PROBLEM REQUIREMENTS: Please return every line from the entries that has the string "Prop" in it.

[Collected data]
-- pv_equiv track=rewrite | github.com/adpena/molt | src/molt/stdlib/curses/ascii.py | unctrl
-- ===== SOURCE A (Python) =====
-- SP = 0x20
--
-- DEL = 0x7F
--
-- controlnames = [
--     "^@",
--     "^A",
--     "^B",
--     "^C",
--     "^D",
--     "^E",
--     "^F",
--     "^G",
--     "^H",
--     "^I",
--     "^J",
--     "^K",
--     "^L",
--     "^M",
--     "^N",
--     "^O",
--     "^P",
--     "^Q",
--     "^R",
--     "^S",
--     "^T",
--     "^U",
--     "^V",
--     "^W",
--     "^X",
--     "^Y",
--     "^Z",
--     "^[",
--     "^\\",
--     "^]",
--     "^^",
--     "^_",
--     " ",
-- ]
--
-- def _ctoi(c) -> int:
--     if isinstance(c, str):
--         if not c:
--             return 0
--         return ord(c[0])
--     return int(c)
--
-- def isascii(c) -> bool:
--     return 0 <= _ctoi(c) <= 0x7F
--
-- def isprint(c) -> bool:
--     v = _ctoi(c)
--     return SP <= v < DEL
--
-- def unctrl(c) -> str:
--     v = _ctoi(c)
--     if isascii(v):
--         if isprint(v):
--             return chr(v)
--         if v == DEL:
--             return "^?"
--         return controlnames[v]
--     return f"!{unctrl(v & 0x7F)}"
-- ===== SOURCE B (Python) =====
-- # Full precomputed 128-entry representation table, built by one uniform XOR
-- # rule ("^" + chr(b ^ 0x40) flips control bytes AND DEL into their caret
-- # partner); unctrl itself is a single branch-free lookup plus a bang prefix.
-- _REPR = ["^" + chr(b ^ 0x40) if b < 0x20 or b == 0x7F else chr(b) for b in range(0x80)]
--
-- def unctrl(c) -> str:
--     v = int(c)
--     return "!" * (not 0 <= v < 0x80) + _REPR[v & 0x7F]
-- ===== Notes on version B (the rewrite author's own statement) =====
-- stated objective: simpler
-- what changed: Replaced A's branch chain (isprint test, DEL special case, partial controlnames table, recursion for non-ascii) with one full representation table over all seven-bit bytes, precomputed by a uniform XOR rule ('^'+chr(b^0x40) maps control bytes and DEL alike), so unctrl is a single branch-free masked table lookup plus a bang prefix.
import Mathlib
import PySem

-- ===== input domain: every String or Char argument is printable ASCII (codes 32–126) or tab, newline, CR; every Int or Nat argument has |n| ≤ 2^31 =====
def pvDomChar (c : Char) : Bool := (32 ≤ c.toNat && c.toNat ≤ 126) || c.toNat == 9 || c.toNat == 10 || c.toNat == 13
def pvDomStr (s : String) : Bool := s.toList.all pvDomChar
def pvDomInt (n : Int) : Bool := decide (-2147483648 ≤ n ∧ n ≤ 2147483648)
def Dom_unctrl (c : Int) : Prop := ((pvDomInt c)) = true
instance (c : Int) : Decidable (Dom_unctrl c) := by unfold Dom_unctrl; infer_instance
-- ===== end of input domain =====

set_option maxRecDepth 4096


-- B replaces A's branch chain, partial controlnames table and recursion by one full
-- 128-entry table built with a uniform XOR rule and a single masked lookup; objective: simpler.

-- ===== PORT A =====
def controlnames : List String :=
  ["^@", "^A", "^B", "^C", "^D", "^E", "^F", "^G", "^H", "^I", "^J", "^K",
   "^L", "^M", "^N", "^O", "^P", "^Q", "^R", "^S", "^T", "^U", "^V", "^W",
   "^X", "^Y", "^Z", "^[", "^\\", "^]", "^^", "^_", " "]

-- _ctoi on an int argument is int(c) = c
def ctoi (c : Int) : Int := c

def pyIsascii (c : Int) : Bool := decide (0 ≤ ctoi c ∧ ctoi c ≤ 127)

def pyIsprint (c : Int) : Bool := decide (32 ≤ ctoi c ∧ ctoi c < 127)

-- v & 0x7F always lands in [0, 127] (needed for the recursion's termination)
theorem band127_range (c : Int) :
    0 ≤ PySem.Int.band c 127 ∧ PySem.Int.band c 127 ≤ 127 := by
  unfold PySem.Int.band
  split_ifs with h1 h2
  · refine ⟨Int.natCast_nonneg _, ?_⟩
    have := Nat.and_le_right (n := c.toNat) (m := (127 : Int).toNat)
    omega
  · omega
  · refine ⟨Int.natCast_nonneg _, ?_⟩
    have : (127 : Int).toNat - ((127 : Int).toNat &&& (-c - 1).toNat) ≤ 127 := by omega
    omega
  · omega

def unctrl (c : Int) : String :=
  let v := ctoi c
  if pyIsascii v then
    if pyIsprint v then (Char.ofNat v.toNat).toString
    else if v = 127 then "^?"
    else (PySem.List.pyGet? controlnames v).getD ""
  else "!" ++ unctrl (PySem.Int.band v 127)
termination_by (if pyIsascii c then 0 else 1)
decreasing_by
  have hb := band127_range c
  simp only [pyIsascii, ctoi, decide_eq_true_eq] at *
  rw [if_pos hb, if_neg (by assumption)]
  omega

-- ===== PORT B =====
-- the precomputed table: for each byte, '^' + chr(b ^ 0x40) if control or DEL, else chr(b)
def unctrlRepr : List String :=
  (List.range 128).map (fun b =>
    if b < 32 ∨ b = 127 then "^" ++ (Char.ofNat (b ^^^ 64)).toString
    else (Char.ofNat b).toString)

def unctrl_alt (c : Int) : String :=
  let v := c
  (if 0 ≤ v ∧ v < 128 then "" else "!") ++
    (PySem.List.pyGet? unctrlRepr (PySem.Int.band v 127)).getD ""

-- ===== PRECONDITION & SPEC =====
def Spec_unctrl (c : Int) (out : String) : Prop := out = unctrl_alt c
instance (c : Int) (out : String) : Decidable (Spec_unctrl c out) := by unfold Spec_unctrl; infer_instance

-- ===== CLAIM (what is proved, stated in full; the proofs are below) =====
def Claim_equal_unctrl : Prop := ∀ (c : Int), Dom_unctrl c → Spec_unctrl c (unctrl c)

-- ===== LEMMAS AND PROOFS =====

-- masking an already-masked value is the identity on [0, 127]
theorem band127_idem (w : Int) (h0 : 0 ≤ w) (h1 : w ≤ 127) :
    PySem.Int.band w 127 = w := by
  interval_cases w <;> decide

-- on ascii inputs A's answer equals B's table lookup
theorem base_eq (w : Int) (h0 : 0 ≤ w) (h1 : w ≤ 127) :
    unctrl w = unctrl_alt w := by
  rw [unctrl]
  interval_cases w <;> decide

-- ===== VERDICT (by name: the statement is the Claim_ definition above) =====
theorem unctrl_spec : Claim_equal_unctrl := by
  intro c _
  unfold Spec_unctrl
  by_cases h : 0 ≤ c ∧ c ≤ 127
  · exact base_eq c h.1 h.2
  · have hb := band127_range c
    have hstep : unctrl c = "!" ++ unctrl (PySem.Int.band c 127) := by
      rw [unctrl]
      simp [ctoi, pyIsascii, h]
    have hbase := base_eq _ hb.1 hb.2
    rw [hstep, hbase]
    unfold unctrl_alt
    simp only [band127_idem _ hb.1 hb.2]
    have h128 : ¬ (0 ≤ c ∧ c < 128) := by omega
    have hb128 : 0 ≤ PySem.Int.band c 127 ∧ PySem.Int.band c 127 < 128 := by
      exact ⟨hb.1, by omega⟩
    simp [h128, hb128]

OUTPUT OF THE TASK:
def Dom_unctrl (c : Int) : Prop := ((pvDomInt c)) = true
def Spec_unctrl (c : Int) (out : String) : Prop := out = unctrl_alt c
def Claim_equal_unctrl : Prop := ∀ (c : Int), Dom_unctrl c → Spec_unctrl c (unctrl c)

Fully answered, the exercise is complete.